◆ TASK DETAILS:
Would you write out the entries below, every one of them, exactly?

(Saved data entries)
—————
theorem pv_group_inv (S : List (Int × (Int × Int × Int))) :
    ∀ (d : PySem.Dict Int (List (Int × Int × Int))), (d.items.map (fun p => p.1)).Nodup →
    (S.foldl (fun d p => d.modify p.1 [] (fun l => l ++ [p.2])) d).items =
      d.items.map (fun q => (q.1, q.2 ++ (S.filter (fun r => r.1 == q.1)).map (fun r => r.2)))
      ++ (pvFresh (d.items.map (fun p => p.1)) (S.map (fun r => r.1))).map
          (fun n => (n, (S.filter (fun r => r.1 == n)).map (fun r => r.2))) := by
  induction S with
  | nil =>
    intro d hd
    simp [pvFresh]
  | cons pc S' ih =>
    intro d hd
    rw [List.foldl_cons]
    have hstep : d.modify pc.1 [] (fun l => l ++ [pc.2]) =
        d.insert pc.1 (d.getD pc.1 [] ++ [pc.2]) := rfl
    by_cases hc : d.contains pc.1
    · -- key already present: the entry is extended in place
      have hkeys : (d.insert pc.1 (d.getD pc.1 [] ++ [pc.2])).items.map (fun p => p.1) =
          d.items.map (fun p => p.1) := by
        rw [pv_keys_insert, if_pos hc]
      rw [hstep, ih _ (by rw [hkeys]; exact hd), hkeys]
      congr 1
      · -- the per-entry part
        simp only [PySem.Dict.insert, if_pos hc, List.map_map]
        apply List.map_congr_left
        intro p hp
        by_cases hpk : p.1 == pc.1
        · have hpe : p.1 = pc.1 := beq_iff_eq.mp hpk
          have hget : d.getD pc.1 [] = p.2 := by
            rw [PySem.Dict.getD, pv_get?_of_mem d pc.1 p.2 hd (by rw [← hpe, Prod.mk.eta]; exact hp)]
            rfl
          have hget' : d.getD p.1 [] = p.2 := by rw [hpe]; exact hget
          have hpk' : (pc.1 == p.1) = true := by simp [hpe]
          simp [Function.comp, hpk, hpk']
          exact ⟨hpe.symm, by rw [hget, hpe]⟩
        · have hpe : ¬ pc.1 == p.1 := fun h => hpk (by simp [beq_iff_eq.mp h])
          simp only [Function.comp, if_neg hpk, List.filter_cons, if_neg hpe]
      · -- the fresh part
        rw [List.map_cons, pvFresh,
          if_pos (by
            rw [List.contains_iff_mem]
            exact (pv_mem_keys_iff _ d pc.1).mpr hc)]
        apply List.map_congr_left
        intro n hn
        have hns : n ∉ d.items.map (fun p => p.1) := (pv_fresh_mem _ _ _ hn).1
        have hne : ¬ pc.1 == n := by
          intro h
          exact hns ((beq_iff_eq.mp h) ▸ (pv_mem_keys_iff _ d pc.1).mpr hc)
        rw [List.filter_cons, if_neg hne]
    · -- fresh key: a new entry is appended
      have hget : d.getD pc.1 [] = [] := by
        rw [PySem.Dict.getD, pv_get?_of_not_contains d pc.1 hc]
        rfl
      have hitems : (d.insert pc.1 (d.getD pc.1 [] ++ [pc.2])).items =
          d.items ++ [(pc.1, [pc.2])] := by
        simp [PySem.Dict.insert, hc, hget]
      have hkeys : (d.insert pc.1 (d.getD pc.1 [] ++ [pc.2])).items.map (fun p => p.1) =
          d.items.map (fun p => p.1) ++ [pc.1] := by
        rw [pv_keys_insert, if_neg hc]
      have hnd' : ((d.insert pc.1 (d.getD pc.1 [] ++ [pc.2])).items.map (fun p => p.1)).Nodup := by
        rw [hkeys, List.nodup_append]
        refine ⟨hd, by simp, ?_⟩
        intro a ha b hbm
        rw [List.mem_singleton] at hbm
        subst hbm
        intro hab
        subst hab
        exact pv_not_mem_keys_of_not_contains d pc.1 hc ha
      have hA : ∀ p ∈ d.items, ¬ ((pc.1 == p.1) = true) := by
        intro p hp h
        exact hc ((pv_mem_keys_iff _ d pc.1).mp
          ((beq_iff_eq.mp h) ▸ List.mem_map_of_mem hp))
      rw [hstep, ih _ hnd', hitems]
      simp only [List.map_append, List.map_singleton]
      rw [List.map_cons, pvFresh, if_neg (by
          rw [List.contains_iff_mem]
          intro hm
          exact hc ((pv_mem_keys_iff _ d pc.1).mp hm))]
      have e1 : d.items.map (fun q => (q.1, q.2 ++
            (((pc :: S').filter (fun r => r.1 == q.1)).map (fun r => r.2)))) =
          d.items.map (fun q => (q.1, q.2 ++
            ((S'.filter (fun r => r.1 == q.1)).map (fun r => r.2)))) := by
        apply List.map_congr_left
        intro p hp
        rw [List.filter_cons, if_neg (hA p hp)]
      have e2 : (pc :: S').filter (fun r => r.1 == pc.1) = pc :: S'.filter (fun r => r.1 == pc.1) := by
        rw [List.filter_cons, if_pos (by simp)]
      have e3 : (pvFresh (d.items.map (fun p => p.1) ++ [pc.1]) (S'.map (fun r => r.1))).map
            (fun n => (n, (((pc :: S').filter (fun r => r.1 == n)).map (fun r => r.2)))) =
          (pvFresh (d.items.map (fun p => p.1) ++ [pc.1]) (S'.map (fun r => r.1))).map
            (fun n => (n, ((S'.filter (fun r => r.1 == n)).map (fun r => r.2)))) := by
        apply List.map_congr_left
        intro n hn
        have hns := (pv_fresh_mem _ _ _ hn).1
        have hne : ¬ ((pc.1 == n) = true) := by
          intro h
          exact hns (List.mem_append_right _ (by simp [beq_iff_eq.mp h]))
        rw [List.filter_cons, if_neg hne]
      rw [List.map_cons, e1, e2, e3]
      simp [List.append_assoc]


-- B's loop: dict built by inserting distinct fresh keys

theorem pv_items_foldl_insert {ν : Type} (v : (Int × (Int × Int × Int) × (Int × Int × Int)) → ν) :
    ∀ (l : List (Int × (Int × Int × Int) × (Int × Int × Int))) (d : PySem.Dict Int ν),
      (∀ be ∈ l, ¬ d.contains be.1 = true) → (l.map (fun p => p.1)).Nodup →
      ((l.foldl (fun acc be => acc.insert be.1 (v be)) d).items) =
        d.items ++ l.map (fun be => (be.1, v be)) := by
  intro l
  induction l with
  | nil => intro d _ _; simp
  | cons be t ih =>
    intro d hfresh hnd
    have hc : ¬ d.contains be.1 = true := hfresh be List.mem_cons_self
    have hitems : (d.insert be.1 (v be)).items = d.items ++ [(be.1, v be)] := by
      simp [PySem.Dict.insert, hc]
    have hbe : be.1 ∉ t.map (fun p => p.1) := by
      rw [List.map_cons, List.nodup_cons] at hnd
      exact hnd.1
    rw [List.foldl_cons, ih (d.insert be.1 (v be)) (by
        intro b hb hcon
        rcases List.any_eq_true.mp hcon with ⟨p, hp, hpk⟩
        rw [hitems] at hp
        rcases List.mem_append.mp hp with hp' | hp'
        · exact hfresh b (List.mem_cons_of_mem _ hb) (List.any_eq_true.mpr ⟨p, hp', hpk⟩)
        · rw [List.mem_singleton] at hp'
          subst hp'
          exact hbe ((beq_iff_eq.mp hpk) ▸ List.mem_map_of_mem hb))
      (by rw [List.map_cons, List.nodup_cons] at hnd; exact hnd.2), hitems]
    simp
—————
◆ WRITTEN ANSWER:
theorem pv_group_inv (S : List (Int × (Int × Int × Int))) :
    ∀ (d : PySem.Dict Int (List (Int × Int × Int))), (d.items.map (fun p => p.1)).Nodup →
    (S.foldl (fun d p => d.modify p.1 [] (fun l => l ++ [p.2])) d).items =
      d.items.map (fun q => (q.1, q.2 ++ (S.filter (fun r => r.1 == q.1)).map (fun r => r.2)))
      ++ (pvFresh (d.items.map (fun p => p.1)) (S.map (fun r => r.1))).map
          (fun n => (n, (S.filter (fun r => r.1 == n)).map (fun r => r.2))) := by
  induction S with
  | nil =>
    intro d hd
    simp [pvFresh]
  | cons pc S' ih =>
    intro d hd
    rw [List.foldl_cons]
    have hstep : d.modify pc.1 [] (fun l => l ++ [pc.2]) =
        d.insert pc.1 (d.getD pc.1 [] ++ [pc.2]) := rfl
    by_cases hc : d.contains pc.1
    · -- key already present: the entry is extended in place
      have hkeys : (d.insert pc.1 (d.getD pc.1 [] ++ [pc.2])).items.map (fun p => p.1) =
          d.items.map (fun p => p.1) := by
        rw [pv_keys_insert, if_pos hc]
      rw [hstep, ih _ (by rw [hkeys]; exact hd), hkeys]
      congr 1
      · -- the per-entry part
        simp only [PySem.Dict.insert, if_pos hc, List.map_map]
        apply List.map_congr_left
        intro p hp
        by_cases hpk : p.1 == pc.1
        · have hpe : p.1 = pc.1 := beq_iff_eq.mp hpk
          have hget : d.getD pc.1 [] = p.2 := by
            rw [PySem.Dict.getD, pv_get?_of_mem d pc.1 p.2 hd (by rw [← hpe, Prod.mk.eta]; exact hp)]
            rfl
          have hget' : d.getD p.1 [] = p.2 := by rw [hpe]; exact hget
          have hpk' : (pc.1 == p.1) = true := by simp [hpe]
          simp [Function.comp, hpk, hpk']
          exact ⟨hpe.symm, by rw [hget, hpe]⟩
        · have hpe : ¬ pc.1 == p.1 := fun h => hpk (by simp [beq_iff_eq.mp h])
          simp only [Function.comp, if_neg hpk, List.filter_cons, if_neg hpe]
      · -- the fresh part
        rw [List.map_cons, pvFresh,
          if_pos (by
            rw [List.contains_iff_mem]
            exact (pv_mem_keys_iff _ d pc.1).mpr hc)]
        apply List.map_congr_left
        intro n hn
        have hns : n ∉ d.items.map (fun p => p.1) := (pv_fresh_mem _ _ _ hn).1
        have hne : ¬ pc.1 == n := by
          intro h
          exact hns ((beq_iff_eq.mp h) ▸ (pv_mem_keys_iff _ d pc.1).mpr hc)
        rw [List.filter_cons, if_neg hne]
    · -- fresh key: a new entry is appended
      have hget : d.getD pc.1 [] = [] := by
        rw [PySem.Dict.getD, pv_get?_of_not_contains d pc.1 hc]
        rfl
      have hitems : (d.insert pc.1 (d.getD pc.1 [] ++ [pc.2])).items =
          d.items ++ [(pc.1, [pc.2])] := by
        simp [PySem.Dict.insert, hc, hget]
      have hkeys : (d.insert pc.1 (d.getD pc.1 [] ++ [pc.2])).items.map (fun p => p.1) =
          d.items.map (fun p => p.1) ++ [pc.1] := by
        rw [pv_keys_insert, if_neg hc]
      have hnd' : ((d.insert pc.1 (d.getD pc.1 [] ++ [pc.2])).items.map (fun p => p.1)).Nodup := by
        rw [hkeys, List.nodup_append]
        refine ⟨hd, by simp, ?_⟩
        intro a ha b hbm
        rw [List.mem_singleton] at hbm
        subst hbm
        intro hab
        subst hab
        exact pv_not_mem_keys_of_not_contains d pc.1 hc ha
      have hA : ∀ p ∈ d.items, ¬ ((pc.1 == p.1) = true) := by
        intro p hp h
        exact hc ((pv_mem_keys_iff _ d pc.1).mp
          ((beq_iff_eq.mp h) ▸ List.mem_map_of_mem hp))
      rw [hstep, ih _ hnd', hitems]
      simp only [List.map_append, List.map_singleton]
      rw [List.map_cons, pvFresh, if_neg (by
          rw [List.contains_iff_mem]
          intro hm
          exact hc ((pv_mem_keys_iff _ d pc.1).mp hm))]
      have e1 : d.items.map (fun q => (q.1, q.2 ++
            (((pc :: S').filter (fun r => r.1 == q.1)).map (fun r => r.2)))) =
          d.items.map (fun q => (q.1, q.2 ++
            ((S'.filter (fun r => r.1 == q.1)).map (fun r => r.2)))) := by
        apply List.map_congr_left
        intro p hp
        rw [List.filter_cons, if_neg (hA p hp)]
      have e2 : (pc :: S').filter (fun r => r.1 == pc.1) = pc :: S'.filter (fun r => r.1 == pc.1) := by
        rw [List.filter_cons, if_pos (by simp)]
      have e3 : (pvFresh (d.items.map (fun p => p.1) ++ [pc.1]) (S'.map (fun r => r.1))).map
            (fun n => (n, (((pc :: S').filter (fun r => r.1 == n)).map (fun r => r.2)))) =
          (pvFresh (d.items.map (fun p => p.1) ++ [pc.1]) (S'.map (fun r => r.1))).map
            (fun n => (n, ((S'.filter (fun r => r.1 == n)).map (fun r => r.2)))) := by
        apply List.map_congr_left
        intro n hn
        have hns := (pv_fresh_mem _ _ _ hn).1
        have hne : ¬ ((pc.1 == n) = true) := by
          intro h
          exact hns (List.mem_append_right _ (by simp [beq_iff_eq.mp h]))
        rw [List.filter_cons, if_neg hne]
      rw [List.map_cons, e1, e2, e3]
      simp [List.append_assoc]


-- B's loop: dict built by inserting distinct fresh keys

theorem pv_items_foldl_insert {ν : Type} (v : (Int × (Int × Int × Int) × (Int × Int × Int)) → ν) :
    ∀ (l : List (Int × (Int × Int × Int) × (Int × Int × Int))) (d : PySem.Dict Int ν),
      (∀ be ∈ l, ¬ d.contains be.1 = true) → (l.map (fun p => p.1)).Nodup →
      ((l.foldl (fun acc be => acc.insert be.1 (v be)) d).items) =
        d.items ++ l.map (fun be => (be.1, v be)) := by
  intro l
  induction l with
  | nil => intro d _ _; simp
  | cons be t ih =>
    intro d hfresh hnd
    have hc : ¬ d.contains be.1 = true := hfresh be List.mem_cons_self
    have hitems : (d.insert be.1 (v be)).items = d.items ++ [(be.1, v be)] := by
      simp [PySem.Dict.insert, hc]
    have hbe : be.1 ∉ t.map (fun p => p.1) := by
      rw [List.map_cons, List.nodup_cons] at hnd
      exact hnd.1
    rw [List.foldl_cons, ih (d.insert be.1 (v be)) (by
        intro b hb hcon
        rcases List.any_eq_true.mp hcon with ⟨p, hp, hpk⟩
        rw [hitems] at hp
        rcases List.mem_append.mp hp with hp' | hp'
        · exact hfresh b (List.mem_cons_of_mem _ hb) (List.any_eq_true.mpr ⟨p, hp', hpk⟩)
        · rw [List.mem_singleton] at hp'
          subst hp'
          exact hbe ((beq_iff_eq.mp hpk) ▸ List.mem_map_of_mem hb))
      (by rw [List.map_cons, List.nodup_cons] at hnd; exact hnd.2), hitems]
    simp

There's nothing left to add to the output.